§ TRY IT
The required output is the lines below from the line containing "def Spec_extract_term_pairs (line" to the line containing "ws.filterMap (fun w", inclusive, retyped exactly. No other lines belong in it.

§ EXERCISE DATA
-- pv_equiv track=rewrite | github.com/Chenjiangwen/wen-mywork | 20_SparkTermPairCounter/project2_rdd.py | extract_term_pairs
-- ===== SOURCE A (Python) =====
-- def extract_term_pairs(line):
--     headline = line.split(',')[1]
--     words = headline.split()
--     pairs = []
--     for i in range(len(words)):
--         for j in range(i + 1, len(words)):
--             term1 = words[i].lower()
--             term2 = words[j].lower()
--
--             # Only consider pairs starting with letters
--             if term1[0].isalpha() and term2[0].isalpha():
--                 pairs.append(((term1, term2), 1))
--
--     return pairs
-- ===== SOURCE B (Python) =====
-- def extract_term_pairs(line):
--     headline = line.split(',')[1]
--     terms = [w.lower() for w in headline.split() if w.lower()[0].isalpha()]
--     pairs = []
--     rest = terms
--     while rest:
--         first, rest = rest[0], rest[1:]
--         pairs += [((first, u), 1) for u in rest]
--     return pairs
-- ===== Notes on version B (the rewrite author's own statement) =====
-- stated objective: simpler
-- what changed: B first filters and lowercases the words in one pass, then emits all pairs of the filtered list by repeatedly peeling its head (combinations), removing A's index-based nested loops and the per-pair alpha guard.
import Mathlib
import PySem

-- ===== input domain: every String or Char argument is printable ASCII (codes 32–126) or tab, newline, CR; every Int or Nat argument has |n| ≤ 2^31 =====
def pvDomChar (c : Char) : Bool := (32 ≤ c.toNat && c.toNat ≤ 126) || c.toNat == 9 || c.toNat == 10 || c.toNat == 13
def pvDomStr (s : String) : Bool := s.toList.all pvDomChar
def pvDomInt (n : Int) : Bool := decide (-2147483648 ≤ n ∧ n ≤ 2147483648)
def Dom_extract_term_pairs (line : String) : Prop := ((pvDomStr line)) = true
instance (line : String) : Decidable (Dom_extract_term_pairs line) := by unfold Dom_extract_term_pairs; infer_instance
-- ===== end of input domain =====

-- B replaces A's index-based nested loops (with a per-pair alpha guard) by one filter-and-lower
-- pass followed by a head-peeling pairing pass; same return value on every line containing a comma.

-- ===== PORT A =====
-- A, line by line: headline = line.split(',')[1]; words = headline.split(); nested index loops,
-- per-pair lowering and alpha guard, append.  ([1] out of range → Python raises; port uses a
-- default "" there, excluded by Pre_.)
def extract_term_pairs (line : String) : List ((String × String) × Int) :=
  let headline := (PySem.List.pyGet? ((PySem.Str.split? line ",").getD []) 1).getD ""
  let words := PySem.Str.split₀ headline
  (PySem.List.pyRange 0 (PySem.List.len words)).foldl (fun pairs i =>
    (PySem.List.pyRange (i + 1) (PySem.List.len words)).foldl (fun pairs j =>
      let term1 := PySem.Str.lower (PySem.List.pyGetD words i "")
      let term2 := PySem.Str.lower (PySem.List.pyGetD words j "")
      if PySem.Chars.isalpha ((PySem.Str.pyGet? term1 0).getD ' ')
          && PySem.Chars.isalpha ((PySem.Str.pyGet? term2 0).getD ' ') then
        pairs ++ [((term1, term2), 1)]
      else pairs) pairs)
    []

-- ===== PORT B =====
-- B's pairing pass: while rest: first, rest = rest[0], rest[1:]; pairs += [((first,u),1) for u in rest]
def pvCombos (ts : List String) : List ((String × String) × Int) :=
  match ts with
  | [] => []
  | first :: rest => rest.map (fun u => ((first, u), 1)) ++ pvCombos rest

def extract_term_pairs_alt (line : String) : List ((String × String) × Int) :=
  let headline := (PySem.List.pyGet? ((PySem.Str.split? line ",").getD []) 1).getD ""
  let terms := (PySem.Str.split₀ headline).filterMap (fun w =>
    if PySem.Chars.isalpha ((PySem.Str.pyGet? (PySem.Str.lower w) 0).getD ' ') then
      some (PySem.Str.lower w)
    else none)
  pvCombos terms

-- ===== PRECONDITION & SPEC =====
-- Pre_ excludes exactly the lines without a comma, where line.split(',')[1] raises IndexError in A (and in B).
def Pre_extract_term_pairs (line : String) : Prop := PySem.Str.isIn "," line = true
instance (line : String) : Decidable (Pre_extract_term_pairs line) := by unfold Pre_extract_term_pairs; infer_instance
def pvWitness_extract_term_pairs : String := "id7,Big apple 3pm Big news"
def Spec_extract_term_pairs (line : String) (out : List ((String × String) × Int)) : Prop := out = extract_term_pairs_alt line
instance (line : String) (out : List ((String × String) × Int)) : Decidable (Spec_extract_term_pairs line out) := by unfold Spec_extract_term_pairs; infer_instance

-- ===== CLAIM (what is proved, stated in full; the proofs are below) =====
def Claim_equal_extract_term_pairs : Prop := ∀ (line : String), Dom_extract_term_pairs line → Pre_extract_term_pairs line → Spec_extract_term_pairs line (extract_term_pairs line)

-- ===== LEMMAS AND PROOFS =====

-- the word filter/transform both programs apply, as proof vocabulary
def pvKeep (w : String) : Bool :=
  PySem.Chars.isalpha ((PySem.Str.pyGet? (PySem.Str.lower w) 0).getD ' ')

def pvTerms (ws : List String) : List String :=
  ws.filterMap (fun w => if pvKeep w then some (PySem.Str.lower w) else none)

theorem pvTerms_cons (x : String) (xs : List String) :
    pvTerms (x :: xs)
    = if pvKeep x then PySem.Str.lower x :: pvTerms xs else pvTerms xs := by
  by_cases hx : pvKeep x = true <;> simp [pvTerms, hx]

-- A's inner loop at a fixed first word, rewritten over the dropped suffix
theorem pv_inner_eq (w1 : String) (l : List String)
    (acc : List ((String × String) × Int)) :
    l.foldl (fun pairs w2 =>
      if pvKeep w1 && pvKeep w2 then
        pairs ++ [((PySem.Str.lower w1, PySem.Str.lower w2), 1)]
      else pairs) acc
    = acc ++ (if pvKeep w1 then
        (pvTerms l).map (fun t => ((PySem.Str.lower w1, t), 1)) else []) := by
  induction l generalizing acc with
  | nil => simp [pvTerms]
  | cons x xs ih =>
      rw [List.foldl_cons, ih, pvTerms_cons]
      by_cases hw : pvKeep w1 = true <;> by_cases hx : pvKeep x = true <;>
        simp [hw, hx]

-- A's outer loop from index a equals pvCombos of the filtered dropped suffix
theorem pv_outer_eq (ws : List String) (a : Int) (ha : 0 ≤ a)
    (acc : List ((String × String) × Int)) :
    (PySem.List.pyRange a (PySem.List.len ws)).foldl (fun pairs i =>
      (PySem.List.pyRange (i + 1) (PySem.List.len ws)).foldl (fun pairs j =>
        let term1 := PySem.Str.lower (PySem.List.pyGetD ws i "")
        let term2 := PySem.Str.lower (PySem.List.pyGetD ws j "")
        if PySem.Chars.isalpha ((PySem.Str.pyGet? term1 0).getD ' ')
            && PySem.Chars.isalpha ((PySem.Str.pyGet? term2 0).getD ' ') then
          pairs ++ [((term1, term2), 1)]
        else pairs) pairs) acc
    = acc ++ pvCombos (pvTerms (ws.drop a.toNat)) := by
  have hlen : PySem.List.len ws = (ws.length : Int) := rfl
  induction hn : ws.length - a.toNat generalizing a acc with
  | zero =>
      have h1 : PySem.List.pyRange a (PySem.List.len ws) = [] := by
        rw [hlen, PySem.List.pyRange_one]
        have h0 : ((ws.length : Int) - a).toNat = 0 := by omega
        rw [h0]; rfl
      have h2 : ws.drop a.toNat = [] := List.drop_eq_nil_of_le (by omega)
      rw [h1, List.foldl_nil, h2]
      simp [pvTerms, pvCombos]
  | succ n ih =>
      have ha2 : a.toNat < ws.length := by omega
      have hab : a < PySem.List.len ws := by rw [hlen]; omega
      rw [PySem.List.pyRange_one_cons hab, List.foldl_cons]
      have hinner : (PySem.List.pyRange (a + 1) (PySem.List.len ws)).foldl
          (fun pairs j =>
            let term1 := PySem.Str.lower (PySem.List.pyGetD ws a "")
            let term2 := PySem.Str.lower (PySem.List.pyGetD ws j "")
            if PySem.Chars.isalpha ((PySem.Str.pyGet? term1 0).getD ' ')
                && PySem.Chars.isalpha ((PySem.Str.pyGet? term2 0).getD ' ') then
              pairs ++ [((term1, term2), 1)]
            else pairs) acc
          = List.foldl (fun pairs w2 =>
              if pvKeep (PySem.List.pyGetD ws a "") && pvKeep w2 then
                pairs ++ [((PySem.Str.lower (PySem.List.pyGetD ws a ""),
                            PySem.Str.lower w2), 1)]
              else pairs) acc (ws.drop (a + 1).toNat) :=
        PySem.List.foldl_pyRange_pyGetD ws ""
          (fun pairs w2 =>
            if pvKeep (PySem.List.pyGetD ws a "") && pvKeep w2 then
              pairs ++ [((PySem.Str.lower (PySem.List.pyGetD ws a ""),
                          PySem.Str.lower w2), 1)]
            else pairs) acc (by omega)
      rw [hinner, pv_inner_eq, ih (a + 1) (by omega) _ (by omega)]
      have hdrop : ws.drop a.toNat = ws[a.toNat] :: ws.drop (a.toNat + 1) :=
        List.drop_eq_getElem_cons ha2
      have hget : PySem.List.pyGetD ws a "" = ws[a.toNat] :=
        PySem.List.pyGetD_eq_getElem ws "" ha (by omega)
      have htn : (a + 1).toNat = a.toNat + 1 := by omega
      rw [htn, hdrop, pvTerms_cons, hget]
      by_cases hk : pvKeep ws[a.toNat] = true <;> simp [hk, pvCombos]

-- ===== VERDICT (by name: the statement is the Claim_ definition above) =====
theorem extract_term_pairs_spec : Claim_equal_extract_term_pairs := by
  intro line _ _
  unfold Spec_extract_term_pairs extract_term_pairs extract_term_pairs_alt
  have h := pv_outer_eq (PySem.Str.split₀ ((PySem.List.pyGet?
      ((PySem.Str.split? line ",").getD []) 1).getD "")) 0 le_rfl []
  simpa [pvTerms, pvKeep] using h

§ OUTPUT FOR THIS EXERCISE
def Spec_extract_term_pairs (line : String) (out : List ((String × String) × Int)) : Prop := out = extract_term_pairs_alt line
instance (line : String) (out : List ((String × String) × Int)) : Decidable (Spec_extract_term_pairs line out) := by unfold Spec_extract_term_pairs; infer_instance

-- ===== CLAIM (what is proved, stated in full; the proofs are below) =====
def Claim_equal_extract_term_pairs : Prop := ∀ (line : String), Dom_extract_term_pairs line → Pre_extract_term_pairs line → Spec_extract_term_pairs line (extract_term_pairs line)

-- ===== LEMMAS AND PROOFS =====

-- the word filter/transform both programs apply, as proof vocabulary
def pvKeep (w : String) : Bool :=
  PySem.Chars.isalpha ((PySem.Str.pyGet? (PySem.Str.lower w) 0).getD ' ')

def pvTerms (ws : List String) : List String :=
  ws.filterMap (fun w => if pvKeep w then some (PySem.Str.lower w) else none)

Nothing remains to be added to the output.